Во-первых, судя по всему, закончилось Новое время – на Западе по-своему, у нас по-своему. Для философии и наук исторического опыта это, как мне кажется, означает, что традиционные идеализации Нового времени (скорее метаимперативы, чем «метанарративы») – такие, как «просвещение», «наука», «культура», «свобода», «гуманизм», «прогресс», «демократия», «труд», «личность», «образование» и т.п., – идеализации, мотивировавшие и направлявшие науки общественно-исторического опыта мира жизни и философию на протяжении четырех последних столетий, – «материализовались», т.е. реализовались, – и постольку в «реале» перестали быть тем, чем они были прежде только «в идеале».

Поэтому, во-вторых, никакая революция, никакая «смена парадигмы» сегодня невозможна: все парадигмы, ненаучно выражаясь, «отдыхают», все великие социальные революции Нового времени закончились (включая последнюю – русскую революцию).
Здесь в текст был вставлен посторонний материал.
-- pv_equiv track=rewrite | github.com/shivavoorkonda/CFG-Context-Free-Grammar-Parser-Derivation-Tree-Generator | cyk.py | _null_combos
-- ===== SOURCE A (Python) =====
-- def _null_combos(rhs, nullable):
--     ni = [i for i, s in enumerate(rhs) if s in nullable]
--     k = len(ni)
--     results = []
--     for mask in range(1 << k):
--         exc = {ni[b] for b in range(k) if mask & (1 << b)}
--         combo = [rhs[i] for i in range(len(rhs)) if i not in exc]
--         if combo and combo not in results:
--             results.append(combo)
--     return results
-- ===== SOURCE B (Python) =====
-- def _null_combos(rhs, nullable):
--     null_set = set(nullable)
--     idxs = [i for i, s in enumerate(rhs) if s in null_set]
--     excluded = [[]]
--     for i in idxs:
--         excluded = excluded + [e + [i] for e in excluded]
--     results = []
--     for e in excluded:
--         combo = [s for j, s in enumerate(rhs) if j not in e]
--         if combo and combo not in results:
--             results.append(combo)
--     return results
-- ===== Notes on version B (the rewrite author's own statement) =====
-- stated objective: alternative
-- what changed: Replaces the per-mask bit-decoding loop (rebuilding each exclusion set from a bitmask) with an incremental powerset construction that doubles a list of exclusion lists once per nullable index, preserving the ascending-mask order.
import Mathlib
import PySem

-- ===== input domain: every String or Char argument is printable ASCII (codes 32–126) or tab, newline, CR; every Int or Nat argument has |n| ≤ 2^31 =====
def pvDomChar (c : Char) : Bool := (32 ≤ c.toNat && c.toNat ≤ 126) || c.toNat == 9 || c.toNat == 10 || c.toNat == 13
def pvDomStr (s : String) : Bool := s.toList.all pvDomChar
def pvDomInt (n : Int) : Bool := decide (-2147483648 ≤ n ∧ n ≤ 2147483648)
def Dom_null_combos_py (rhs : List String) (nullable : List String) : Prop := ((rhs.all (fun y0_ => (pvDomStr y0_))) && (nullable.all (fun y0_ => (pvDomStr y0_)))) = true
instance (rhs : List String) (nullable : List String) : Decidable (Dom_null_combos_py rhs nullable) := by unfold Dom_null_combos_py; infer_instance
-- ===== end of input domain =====

-- B replaces A's per-mask bit-decoding of exclusion sets by an incremental powerset doubling
-- over the nullable indices (objective: alternative decomposition, same output order).

-- ===== PORT A =====
def null_combos_py (rhs : List String) (nullable : List String) : List (List String) :=
  let ni : List Int :=
    ((PySem.List.enumerate rhs 0).filter (fun p => nullable.contains p.2)).map (fun p => p.1)
  let k := ni.length
  (List.range (2 ^ k)).foldl (fun results mask =>
    let exc : List Int :=
      (List.range k).filterMap (fun b => if mask.testBit b then some (ni.getD b 0) else none)
    let combo : List String :=
      (PySem.List.pyRange 0 (rhs.length : Int) 1).filterMap
        (fun i => if exc.contains i then none else some (PySem.List.pyGetD rhs i ""))
    if combo ≠ [] ∧ ¬ results.contains combo then results ++ [combo] else results) []

-- ===== PORT B =====
def null_combos_py_alt (rhs : List String) (nullable : List String) : List (List String) :=
  let nullSet : PySem.Set String := PySem.Set.ofList nullable
  let idxs : List Int :=
    ((PySem.List.enumerate rhs 0).filter (fun p => PySem.Set.contains nullSet p.2)).map (fun p => p.1)
  let excluded : List (List Int) :=
    idxs.foldl (fun acc i => acc ++ acc.map (fun e => e ++ [i])) [[]]
  excluded.foldl (fun results e =>
    let combo : List String :=
      (PySem.List.enumerate rhs 0).filterMap
        (fun p => if e.contains p.1 then none else some p.2)
    if combo ≠ [] ∧ ¬ results.contains combo then results ++ [combo] else results) []

-- ===== PRECONDITION & SPEC =====
def Spec_null_combos_py (rhs : List String) (nullable : List String) (out : List (List String)) : Prop := out = null_combos_py_alt rhs nullable
instance (rhs : List String) (nullable : List String) (out : List (List String)) : Decidable (Spec_null_combos_py rhs nullable out) := by unfold Spec_null_combos_py; infer_instance

-- ===== CLAIM (what is proved, stated in full; the proofs are below) =====
def Claim_equal_null_combos_py : Prop := ∀ (rhs : List String) (nullable : List String), Dom_null_combos_py rhs nullable → Spec_null_combos_py rhs nullable (null_combos_py rhs nullable)

-- ===== LEMMAS AND PROOFS =====

-- set(nullable) has the same membership test as the list nullable
theorem contains_ofList (xs : List String) (x : String) :
    PySem.Set.contains (PySem.Set.ofList xs) x = xs.contains x := by
  simp [PySem.Set.contains]

-- A's combo (index loop with rhs[i]) equals B's combo (enumerate) for the same exclusion list
theorem combo_bridge (rhs : List String) (exc : List Int) :
    (PySem.List.pyRange 0 (rhs.length : Int) 1).filterMap
      (fun i => if exc.contains i then none else some (PySem.List.pyGetD rhs i "")) =
    (PySem.List.enumerate rhs 0).filterMap
      (fun p => if exc.contains p.1 then none else some p.2) := by
  rw [PySem.List.enumerate_eq_map_pyRange rhs "", List.filterMap_map]
  simp [PySem.List.len_eq, Function.comp]

-- the exclusion list A decodes from a bitmask
def excOf (ni : List Int) (mask : Nat) : List Int :=
  (List.range ni.length).filterMap (fun b => if mask.testBit b then some (ni.getD b 0) else none)

theorem excOf_append_lt (l : List Int) (a : Int) (m : Nat) (h : m < 2 ^ l.length) :
    excOf (l ++ [a]) m = excOf l m := by
  unfold excOf
  simp only [List.length_append, List.length_singleton, List.range_succ, List.filterMap_append]
  rw [List.filterMap_congr (g := fun b => if m.testBit b then some (l.getD b 0) else none)]
  · simp [Nat.testBit_lt_two_pow h]
  · intro b hb
    rw [List.mem_range] at hb
    rw [List.getD_append _ _ _ _ hb]

theorem excOf_append_add (l : List Int) (a : Int) (m : Nat) (h : m < 2 ^ l.length) :
    excOf (l ++ [a]) (2 ^ l.length + m) = excOf l m ++ [a] := by
  unfold excOf
  simp only [List.length_append, List.length_singleton, List.range_succ, List.filterMap_append]
  rw [List.filterMap_congr (g := fun b => if m.testBit b then some (l.getD b 0) else none)]
  · simp [Nat.testBit_two_pow_add_eq, Nat.testBit_lt_two_pow h]
  · intro b hb
    rw [List.mem_range] at hb
    rw [Nat.testBit_two_pow_add_gt hb, List.getD_append _ _ _ _ hb]

-- B's doubling construction enumerates exactly A's mask-decoded exclusion lists, in mask order
theorem doubling_eq (ni : List Int) :
    ni.foldl (fun acc i => acc ++ acc.map (fun e => e ++ [i])) [[]] =
    (List.range (2 ^ ni.length)).map (excOf ni) := by
  induction ni using List.reverseRecOn with
  | nil => rfl
  | append_singleton l a ih =>
    rw [List.foldl_append, List.foldl_cons, List.foldl_nil, ih]
    have h2 : 2 ^ (l ++ [a]).length = 2 ^ l.length + 2 ^ l.length := by
      simp [pow_succ]; ring
    rw [h2, List.range_add, List.map_append, List.map_map, List.map_map]
    congr 1
    · exact List.map_congr_left (fun m hm => (excOf_append_lt l a m (List.mem_range.mp hm)).symm)
    · exact List.map_congr_left (fun m hm => by
        simp only [Function.comp_apply]
        exact (excOf_append_add l a m (List.mem_range.mp hm)).symm)

-- ===== VERDICT (by name: the statement is the Claim_ definition above) =====
theorem null_combos_py_spec : Claim_equal_null_combos_py := by
  intro rhs nullable _
  unfold Spec_null_combos_py null_combos_py null_combos_py_alt
  simp only [contains_ofList]
  rw [doubling_eq, List.foldl_map]
  simp only [combo_bridge, excOf]
  rfl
В философии, в искусстве, в гуманитарных науках сегодня нет и не может быть того, что в прежние времена называлось «направлениями», «движениями» или «кризисами»; вместо «трендов» мы видим разве что «бренды», вместо кризисов – скорее тупики.

Отсюда, в-третьих, нужно констатировать западноевропейский и русский «конец разговора»; дискуссии о модерне и даже постмодерне – это позавчерашний день; время западных дискуссий прошло, а у нас они уже не могут начаться: время прежних шумных дискуссий – ушло, а новые дискуссии, как нетрудно заметить, лишены общего, совместно мотивированного напряжения. Это вполне обнаружилось не в советские десятилетия, когда слишком многое было «нельзя», а в постсоветских условиях, когда, казалось бы, почти все стало «можно». Глобальная ситуация «после всего» на свой лад переживается, как можно заметить, и на за Западе: там, в общем, избежали русской национальной «раскорчевки», но как раз западный опыт лишний раз убеждает в том, что чудовищность того, что произошло в России, – крайний, но только частный случай того, к чему пришли на исходе Нового времени. «Все все знают» – как иронически подметил в приватном разговоре знакомый английский коллега по поводу угасания накала дебатов на современных научных конференциях.

В-четвертых, наконец, травматичен повсеместный опыт внутреннего краха идеи образования, сопровождаемый внешним разрушением и тотальной формализацией системы преподавания и исследования. И здесь российский опыт – только крайний случай более или менее глобальной ситуации 29 . В современную эпоху завершенной демократии принципы всеобщего образования, культурной революции и т.п. (подобно другим метаимперативам Просвещения и Нового времени) оказались в противоречии сами же с собою. Перед лицом относительно нового (постидеологического, постгуманитарного) технократического фашизма XXI в., реализующего идею «конца человека» куда радикальнее, чем это могло представляться, скажем, М. Фуко в 60-е годы прошлого столетия, у нас, «гуманитариев», как бы вдруг не стало аргументов для оправдания и «выживания».

29

См. глубокий анализ этого новейшего феномена в: Ридингс Б. Университет в руинах (1994). – М., 2010.